■ GIVEN DATA ■
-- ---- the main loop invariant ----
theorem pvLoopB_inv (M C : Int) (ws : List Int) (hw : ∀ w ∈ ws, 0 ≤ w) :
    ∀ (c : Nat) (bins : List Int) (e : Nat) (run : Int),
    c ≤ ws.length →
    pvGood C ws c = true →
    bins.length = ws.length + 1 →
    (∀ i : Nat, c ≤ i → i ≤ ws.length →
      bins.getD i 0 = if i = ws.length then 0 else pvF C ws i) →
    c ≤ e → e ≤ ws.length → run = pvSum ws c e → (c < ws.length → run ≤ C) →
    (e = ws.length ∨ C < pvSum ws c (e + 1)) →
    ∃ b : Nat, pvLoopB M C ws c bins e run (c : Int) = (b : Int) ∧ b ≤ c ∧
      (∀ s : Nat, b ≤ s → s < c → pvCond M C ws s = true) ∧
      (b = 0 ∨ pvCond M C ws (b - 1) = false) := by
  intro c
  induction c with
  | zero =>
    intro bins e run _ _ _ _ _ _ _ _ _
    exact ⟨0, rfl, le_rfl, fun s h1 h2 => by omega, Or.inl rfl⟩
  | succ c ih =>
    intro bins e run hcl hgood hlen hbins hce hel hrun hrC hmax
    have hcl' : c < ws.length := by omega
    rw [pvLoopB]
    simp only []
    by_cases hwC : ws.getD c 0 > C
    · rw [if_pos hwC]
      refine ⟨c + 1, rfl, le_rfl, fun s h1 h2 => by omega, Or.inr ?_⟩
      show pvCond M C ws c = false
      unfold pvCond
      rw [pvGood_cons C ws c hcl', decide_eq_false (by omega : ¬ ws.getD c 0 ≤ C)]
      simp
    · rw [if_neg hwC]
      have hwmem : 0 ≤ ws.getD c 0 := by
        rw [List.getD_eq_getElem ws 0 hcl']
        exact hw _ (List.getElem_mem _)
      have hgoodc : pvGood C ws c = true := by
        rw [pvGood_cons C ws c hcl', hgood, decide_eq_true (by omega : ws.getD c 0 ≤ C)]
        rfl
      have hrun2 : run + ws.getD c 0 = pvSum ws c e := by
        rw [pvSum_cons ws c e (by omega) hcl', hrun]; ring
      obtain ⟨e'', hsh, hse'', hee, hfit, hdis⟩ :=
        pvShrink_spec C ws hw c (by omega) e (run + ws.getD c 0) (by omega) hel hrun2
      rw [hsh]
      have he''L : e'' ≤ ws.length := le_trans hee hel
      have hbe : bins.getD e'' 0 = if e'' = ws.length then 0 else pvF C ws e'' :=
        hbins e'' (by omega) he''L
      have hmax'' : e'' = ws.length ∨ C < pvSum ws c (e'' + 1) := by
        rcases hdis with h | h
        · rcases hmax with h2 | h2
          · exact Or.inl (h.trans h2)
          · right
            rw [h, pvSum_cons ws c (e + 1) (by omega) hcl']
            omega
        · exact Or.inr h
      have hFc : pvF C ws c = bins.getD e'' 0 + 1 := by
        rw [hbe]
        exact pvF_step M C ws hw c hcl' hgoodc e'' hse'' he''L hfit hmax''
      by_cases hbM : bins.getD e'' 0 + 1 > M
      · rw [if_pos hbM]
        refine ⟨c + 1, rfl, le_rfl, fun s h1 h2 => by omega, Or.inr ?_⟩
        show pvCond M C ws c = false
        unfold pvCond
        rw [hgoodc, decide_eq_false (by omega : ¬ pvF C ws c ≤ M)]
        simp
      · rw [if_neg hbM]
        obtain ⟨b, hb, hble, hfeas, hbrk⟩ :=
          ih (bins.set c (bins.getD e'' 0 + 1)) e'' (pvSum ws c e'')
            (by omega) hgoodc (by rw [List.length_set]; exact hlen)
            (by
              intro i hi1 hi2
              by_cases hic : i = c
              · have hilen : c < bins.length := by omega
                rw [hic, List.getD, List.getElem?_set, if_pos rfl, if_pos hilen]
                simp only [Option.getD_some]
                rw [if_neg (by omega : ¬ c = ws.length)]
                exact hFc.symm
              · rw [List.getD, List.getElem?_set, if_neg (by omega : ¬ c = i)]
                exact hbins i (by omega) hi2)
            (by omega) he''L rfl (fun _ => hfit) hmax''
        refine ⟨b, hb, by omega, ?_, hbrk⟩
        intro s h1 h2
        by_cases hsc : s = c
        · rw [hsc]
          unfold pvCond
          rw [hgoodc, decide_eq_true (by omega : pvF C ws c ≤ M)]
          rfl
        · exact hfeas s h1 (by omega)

==

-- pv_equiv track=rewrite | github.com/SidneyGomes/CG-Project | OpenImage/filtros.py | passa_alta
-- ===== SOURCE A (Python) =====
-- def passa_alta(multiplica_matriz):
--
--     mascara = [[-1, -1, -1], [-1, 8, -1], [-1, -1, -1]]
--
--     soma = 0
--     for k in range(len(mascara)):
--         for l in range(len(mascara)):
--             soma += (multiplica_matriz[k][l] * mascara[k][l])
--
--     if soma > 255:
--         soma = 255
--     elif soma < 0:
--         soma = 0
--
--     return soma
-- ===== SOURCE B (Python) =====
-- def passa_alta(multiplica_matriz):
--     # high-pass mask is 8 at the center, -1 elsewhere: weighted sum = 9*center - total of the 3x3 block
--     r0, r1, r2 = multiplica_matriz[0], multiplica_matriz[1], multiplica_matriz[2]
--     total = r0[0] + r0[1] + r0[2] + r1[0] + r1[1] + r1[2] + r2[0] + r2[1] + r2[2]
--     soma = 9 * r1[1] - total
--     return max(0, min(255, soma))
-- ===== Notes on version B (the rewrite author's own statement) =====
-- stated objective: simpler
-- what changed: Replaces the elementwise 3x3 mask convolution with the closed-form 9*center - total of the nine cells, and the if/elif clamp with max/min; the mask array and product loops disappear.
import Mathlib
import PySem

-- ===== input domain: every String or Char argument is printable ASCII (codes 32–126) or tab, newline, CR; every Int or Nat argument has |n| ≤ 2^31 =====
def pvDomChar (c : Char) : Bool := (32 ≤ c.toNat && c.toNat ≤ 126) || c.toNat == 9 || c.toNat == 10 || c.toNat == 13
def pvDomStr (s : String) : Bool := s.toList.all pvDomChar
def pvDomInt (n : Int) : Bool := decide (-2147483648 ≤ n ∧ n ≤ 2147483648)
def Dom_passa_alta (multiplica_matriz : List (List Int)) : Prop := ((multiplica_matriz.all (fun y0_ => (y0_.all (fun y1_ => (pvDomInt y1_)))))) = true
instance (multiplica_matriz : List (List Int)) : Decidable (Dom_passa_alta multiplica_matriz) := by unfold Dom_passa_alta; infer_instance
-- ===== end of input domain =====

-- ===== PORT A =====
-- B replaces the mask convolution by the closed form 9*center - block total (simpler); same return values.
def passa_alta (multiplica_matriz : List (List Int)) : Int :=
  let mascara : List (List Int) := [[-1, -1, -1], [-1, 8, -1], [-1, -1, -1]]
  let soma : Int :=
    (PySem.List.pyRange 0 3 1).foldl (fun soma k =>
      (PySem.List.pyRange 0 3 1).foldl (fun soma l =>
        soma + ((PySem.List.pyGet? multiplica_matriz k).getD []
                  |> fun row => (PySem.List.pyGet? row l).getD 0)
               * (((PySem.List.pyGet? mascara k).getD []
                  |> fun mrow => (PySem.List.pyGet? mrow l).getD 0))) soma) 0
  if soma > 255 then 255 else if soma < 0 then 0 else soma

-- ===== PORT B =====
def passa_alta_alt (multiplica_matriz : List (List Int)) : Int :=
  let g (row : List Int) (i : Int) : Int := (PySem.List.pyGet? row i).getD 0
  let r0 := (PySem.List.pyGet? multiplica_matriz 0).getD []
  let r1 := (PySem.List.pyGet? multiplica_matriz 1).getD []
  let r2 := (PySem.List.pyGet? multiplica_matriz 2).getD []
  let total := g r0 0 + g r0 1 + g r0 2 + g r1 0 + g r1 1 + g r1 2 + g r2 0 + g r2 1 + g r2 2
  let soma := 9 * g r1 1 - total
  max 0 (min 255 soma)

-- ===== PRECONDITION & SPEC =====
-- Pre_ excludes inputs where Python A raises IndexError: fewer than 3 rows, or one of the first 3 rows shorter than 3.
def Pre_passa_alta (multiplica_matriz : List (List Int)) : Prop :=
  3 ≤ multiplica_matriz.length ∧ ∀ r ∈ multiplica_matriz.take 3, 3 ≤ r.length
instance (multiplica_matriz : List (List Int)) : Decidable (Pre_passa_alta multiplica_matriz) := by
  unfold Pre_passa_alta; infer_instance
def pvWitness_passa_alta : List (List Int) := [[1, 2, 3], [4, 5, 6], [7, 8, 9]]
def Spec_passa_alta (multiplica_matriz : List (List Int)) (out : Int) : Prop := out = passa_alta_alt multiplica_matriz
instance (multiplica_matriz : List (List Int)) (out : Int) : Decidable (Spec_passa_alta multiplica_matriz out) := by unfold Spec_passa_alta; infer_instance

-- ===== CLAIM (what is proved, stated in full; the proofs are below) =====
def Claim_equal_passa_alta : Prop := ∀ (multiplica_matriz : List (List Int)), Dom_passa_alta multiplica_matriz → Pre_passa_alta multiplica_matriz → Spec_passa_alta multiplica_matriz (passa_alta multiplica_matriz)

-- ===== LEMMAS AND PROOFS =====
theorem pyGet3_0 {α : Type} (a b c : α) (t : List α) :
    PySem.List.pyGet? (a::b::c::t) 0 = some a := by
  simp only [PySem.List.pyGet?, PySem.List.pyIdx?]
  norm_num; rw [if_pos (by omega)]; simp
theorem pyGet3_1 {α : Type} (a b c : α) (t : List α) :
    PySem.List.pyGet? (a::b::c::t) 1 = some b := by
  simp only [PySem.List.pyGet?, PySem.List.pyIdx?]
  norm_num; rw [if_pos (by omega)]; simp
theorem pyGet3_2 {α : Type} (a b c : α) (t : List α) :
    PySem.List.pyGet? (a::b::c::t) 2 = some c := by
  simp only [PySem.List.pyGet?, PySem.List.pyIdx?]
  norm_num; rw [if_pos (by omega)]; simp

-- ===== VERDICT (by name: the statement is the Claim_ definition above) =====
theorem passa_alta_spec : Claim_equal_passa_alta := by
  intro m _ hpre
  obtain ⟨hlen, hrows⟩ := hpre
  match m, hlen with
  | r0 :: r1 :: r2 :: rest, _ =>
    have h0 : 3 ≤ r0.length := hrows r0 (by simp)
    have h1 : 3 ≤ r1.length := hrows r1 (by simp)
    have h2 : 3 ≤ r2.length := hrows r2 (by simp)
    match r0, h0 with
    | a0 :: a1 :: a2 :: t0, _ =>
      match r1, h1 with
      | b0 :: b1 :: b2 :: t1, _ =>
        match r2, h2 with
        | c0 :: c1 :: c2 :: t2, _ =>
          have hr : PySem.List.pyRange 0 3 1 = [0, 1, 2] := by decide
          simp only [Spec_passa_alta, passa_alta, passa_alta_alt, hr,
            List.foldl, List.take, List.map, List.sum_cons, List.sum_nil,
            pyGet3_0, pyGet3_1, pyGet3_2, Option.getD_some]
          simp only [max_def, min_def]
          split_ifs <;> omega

■ WORK TO COMPLETE ■
Look through the lines above for "hdis". Say how many have it, and give no other words.

■ ANSWER TO THIS TASK ■
2